From the data below, retype exactly the lines starting with the one that contains "w.length := by" and ending with the one that contains "(fun c hc =>", both included.

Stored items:
-=-=-

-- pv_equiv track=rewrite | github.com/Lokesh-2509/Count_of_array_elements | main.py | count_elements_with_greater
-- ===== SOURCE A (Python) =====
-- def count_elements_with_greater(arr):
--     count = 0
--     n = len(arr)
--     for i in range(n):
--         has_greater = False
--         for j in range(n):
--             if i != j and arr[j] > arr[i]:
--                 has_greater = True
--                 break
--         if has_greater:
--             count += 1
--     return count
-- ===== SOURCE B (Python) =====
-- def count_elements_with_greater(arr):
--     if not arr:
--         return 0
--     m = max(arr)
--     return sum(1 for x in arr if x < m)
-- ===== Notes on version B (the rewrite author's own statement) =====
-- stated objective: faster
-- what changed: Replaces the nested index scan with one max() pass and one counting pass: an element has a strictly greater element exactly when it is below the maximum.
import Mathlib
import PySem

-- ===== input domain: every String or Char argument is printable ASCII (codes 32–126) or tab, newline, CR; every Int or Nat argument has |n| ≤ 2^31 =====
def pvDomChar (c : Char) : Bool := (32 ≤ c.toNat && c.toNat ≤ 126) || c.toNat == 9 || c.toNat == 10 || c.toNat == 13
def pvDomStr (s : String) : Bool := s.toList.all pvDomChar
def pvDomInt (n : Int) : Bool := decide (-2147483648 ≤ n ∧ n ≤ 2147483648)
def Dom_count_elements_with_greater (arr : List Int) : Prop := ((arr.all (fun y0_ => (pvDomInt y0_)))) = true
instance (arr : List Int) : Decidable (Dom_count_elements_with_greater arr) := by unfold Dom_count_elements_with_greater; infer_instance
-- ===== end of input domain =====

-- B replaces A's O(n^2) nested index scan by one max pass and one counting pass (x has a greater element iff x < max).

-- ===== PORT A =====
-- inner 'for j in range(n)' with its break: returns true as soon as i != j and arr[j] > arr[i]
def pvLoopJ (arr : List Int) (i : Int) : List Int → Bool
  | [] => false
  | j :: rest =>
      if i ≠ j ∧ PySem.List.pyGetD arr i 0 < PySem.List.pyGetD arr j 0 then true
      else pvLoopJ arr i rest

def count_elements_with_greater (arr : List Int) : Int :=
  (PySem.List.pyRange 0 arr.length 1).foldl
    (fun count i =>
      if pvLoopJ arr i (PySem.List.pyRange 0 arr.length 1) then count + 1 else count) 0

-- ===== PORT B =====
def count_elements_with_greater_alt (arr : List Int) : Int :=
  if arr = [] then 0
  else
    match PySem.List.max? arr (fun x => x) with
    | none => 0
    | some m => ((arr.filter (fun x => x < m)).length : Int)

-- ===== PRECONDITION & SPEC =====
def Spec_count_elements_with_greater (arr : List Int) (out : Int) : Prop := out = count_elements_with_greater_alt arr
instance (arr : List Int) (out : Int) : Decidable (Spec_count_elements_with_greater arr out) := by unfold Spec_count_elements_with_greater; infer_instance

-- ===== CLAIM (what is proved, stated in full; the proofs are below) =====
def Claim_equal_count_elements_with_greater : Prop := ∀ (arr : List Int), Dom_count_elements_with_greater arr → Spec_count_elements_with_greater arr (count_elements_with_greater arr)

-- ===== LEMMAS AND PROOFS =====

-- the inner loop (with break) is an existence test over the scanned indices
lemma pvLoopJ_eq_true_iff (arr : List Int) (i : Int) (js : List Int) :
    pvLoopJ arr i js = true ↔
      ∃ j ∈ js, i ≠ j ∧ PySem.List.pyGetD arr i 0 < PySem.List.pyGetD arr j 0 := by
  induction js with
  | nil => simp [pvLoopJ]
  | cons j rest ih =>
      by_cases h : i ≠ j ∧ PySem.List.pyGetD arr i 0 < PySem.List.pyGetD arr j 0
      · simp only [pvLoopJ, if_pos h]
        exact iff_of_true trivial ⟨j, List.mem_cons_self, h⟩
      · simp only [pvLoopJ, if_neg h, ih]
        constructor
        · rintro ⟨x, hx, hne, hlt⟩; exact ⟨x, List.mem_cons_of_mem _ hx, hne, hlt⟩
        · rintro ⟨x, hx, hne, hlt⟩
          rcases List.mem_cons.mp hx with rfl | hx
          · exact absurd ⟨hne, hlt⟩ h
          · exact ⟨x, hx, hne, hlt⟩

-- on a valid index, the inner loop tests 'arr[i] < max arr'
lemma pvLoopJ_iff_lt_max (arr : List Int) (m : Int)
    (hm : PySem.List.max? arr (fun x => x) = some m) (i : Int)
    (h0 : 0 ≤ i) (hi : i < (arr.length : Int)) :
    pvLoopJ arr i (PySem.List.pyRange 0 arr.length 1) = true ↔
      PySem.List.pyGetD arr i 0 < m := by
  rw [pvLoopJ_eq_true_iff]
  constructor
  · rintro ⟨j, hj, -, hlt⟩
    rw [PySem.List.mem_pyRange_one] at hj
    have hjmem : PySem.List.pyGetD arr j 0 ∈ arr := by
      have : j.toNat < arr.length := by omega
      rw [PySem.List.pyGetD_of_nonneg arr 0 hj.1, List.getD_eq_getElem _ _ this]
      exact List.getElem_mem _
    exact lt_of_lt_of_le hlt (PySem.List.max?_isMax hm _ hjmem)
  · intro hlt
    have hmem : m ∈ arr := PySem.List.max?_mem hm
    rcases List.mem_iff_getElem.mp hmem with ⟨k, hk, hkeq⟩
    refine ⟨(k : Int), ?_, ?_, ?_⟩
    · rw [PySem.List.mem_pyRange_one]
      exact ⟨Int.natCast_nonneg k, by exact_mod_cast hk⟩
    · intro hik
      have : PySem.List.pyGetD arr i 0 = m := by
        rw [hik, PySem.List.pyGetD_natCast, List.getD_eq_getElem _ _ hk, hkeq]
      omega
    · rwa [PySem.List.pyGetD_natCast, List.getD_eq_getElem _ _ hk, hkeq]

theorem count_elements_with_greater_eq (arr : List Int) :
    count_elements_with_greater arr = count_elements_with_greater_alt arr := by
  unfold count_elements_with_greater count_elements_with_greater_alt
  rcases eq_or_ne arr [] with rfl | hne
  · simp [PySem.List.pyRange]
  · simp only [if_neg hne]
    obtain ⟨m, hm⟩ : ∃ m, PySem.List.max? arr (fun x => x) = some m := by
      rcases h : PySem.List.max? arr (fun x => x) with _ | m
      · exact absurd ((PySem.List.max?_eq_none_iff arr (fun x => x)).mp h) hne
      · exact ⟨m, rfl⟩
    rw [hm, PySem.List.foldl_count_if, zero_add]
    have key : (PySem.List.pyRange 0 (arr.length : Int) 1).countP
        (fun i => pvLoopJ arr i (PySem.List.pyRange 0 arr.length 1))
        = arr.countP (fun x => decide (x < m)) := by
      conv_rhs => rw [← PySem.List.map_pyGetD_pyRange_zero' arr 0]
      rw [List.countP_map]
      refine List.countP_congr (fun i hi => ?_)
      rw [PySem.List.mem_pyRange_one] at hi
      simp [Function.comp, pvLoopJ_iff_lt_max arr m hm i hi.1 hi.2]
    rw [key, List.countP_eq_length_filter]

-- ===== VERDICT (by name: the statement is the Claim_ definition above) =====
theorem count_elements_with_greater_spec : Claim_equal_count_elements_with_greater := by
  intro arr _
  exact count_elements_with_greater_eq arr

-=-=-

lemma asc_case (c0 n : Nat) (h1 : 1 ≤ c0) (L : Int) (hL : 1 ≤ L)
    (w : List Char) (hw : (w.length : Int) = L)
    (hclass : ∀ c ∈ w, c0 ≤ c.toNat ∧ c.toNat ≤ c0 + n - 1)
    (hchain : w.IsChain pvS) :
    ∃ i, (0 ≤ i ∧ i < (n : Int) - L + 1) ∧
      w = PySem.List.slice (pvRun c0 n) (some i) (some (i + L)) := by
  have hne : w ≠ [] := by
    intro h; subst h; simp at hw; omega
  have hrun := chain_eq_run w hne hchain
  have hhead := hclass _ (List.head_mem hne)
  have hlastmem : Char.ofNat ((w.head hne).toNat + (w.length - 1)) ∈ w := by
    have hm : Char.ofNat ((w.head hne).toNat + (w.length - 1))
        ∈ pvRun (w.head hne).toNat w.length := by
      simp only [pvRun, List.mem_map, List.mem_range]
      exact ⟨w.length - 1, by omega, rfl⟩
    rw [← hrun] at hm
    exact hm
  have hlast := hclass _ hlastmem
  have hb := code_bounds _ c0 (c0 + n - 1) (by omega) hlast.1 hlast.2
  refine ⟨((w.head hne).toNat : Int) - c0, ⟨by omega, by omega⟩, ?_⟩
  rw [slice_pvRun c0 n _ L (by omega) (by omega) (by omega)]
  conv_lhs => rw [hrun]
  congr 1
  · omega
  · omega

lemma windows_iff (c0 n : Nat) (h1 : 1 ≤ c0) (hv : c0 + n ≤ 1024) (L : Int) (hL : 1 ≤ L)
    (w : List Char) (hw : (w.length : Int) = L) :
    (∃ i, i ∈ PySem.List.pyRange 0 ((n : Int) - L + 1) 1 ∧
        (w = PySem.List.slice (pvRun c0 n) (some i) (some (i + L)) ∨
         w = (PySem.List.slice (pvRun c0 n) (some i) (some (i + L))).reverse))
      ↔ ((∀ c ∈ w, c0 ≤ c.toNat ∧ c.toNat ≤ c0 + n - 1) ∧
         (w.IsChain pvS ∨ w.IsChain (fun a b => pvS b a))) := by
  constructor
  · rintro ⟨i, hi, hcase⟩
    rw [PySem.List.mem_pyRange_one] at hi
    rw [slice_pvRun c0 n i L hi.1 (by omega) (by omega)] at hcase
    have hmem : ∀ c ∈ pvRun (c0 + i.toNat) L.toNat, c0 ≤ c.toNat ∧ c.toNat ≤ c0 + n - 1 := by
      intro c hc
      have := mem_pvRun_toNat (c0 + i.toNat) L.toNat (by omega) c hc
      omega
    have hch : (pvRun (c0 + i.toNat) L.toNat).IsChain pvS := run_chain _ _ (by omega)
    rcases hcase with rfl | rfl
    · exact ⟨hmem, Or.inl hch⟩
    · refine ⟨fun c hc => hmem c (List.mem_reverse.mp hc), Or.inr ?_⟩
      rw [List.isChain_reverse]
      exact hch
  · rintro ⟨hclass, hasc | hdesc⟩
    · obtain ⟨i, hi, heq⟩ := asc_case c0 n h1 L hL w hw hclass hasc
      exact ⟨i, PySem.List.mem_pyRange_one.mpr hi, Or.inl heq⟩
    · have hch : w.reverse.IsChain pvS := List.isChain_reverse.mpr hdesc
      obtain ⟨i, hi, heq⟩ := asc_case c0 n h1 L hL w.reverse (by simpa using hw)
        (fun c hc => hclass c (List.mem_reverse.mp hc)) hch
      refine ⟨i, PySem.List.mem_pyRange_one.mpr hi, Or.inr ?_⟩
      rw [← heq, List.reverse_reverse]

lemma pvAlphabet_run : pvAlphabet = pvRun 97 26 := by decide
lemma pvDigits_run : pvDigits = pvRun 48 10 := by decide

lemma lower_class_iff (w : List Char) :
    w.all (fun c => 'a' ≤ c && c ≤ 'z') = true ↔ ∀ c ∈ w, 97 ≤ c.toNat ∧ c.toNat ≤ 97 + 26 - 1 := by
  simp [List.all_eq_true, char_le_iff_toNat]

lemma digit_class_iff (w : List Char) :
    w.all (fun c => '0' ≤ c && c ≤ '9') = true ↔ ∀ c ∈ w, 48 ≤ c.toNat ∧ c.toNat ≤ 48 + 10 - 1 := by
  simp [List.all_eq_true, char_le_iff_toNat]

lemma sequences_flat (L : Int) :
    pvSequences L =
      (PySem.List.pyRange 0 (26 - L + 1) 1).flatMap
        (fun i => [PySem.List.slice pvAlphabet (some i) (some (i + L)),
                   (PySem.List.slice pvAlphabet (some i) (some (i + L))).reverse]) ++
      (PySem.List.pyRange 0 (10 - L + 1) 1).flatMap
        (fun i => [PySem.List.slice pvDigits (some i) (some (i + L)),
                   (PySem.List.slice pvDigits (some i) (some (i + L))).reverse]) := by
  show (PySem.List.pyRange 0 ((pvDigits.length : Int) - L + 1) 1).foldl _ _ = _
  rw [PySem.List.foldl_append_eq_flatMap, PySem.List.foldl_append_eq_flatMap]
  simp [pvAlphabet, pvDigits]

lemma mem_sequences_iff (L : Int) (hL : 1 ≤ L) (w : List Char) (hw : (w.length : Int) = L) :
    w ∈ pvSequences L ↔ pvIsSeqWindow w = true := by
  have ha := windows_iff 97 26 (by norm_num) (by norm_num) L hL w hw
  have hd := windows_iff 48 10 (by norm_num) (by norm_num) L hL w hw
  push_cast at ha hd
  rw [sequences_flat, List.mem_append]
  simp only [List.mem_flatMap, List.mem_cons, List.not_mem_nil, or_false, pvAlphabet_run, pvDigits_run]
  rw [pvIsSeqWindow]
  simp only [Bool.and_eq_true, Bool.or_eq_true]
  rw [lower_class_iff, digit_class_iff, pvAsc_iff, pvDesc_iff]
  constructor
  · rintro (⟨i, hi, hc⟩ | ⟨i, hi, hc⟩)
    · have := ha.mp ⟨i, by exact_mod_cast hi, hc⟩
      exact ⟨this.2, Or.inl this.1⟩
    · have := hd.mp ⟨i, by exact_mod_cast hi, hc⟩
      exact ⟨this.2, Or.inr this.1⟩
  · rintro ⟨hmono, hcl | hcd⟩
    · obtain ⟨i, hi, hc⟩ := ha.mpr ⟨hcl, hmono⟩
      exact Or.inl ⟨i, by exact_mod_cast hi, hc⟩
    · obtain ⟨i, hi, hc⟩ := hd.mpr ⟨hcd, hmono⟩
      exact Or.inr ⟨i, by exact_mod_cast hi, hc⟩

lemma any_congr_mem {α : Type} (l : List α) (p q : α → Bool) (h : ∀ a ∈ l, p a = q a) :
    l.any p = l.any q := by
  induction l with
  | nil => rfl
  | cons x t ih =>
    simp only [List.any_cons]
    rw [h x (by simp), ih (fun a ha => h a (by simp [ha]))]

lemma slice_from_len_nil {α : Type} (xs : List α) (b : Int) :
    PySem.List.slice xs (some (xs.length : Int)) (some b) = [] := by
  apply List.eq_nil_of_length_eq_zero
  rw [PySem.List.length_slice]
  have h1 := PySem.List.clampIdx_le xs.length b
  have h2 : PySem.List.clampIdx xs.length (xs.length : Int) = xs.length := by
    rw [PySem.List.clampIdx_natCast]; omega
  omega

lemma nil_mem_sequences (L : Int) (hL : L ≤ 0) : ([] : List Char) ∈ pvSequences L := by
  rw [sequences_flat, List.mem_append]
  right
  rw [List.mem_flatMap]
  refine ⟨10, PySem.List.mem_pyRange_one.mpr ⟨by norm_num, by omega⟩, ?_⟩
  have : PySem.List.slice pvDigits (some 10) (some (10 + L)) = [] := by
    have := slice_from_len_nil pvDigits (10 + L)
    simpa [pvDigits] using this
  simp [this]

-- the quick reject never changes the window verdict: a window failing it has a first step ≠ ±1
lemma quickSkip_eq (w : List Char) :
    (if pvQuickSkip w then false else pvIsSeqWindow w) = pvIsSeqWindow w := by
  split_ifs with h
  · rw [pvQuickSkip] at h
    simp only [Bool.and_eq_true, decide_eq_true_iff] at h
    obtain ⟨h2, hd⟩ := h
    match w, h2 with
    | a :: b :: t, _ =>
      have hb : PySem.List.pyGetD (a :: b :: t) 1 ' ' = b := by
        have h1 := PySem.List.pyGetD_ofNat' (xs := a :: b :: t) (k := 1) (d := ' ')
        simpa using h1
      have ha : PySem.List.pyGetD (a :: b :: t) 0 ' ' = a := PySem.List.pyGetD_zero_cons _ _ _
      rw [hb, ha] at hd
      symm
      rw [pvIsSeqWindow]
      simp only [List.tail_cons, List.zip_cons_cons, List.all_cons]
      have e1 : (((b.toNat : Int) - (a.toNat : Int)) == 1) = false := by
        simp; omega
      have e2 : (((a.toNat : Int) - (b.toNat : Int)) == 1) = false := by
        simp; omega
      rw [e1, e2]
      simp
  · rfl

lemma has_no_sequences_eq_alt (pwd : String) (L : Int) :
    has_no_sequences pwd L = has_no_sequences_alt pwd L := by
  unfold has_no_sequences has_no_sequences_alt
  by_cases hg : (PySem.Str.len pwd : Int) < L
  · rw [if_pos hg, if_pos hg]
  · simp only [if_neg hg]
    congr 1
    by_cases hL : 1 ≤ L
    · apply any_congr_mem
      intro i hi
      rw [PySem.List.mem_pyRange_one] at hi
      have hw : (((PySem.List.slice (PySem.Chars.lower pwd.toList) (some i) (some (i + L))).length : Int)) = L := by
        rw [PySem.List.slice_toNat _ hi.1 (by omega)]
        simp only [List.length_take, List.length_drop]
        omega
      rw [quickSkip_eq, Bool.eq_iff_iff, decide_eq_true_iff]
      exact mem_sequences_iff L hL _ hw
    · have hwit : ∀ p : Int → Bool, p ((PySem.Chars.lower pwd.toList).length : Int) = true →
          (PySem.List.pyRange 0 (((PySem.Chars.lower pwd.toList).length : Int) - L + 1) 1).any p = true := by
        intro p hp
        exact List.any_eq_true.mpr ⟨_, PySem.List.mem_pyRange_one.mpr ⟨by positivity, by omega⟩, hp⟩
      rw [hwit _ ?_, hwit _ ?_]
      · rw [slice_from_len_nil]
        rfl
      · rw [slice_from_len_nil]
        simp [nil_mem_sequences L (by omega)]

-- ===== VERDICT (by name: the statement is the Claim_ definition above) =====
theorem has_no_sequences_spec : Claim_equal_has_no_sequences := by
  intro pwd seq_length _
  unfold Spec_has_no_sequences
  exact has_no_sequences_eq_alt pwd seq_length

-=-=-

◆ **Result of the exercise**
        ∈ pvRun (w.head hne).toNat w.length := by
      simp only [pvRun, List.mem_map, List.mem_range]
      exact ⟨w.length - 1, by omega, rfl⟩
    rw [← hrun] at hm
    exact hm
  have hlast := hclass _ hlastmem
  have hb := code_bounds _ c0 (c0 + n - 1) (by omega) hlast.1 hlast.2
  refine ⟨((w.head hne).toNat : Int) - c0, ⟨by omega, by omega⟩, ?_⟩
  rw [slice_pvRun c0 n _ L (by omega) (by omega) (by omega)]
  conv_lhs => rw [hrun]
  congr 1
  · omega
  · omega

lemma windows_iff (c0 n : Nat) (h1 : 1 ≤ c0) (hv : c0 + n ≤ 1024) (L : Int) (hL : 1 ≤ L)
    (w : List Char) (hw : (w.length : Int) = L) :
    (∃ i, i ∈ PySem.List.pyRange 0 ((n : Int) - L + 1) 1 ∧
        (w = PySem.List.slice (pvRun c0 n) (some i) (some (i + L)) ∨
         w = (PySem.List.slice (pvRun c0 n) (some i) (some (i + L))).reverse))
      ↔ ((∀ c ∈ w, c0 ≤ c.toNat ∧ c.toNat ≤ c0 + n - 1) ∧
         (w.IsChain pvS ∨ w.IsChain (fun a b => pvS b a))) := by
  constructor
  · rintro ⟨i, hi, hcase⟩
    rw [PySem.List.mem_pyRange_one] at hi
    rw [slice_pvRun c0 n i L hi.1 (by omega) (by omega)] at hcase
    have hmem : ∀ c ∈ pvRun (c0 + i.toNat) L.toNat, c0 ≤ c.toNat ∧ c.toNat ≤ c0 + n - 1 := by
      intro c hc
      have := mem_pvRun_toNat (c0 + i.toNat) L.toNat (by omega) c hc
      omega
    have hch : (pvRun (c0 + i.toNat) L.toNat).IsChain pvS := run_chain _ _ (by omega)
    rcases hcase with rfl | rfl
    · exact ⟨hmem, Or.inl hch⟩
    · refine ⟨fun c hc => hmem c (List.mem_reverse.mp hc), Or.inr ?_⟩
      rw [List.isChain_reverse]
      exact hch
  · rintro ⟨hclass, hasc | hdesc⟩
    · obtain ⟨i, hi, heq⟩ := asc_case c0 n h1 L hL w hw hclass hasc
      exact ⟨i, PySem.List.mem_pyRange_one.mpr hi, Or.inl heq⟩
    · have hch : w.reverse.IsChain pvS := List.isChain_reverse.mpr hdesc
      obtain ⟨i, hi, heq⟩ := asc_case c0 n h1 L hL w.reverse (by simpa using hw)
        (fun c hc => hclass c (List.mem_reverse.mp hc)) hch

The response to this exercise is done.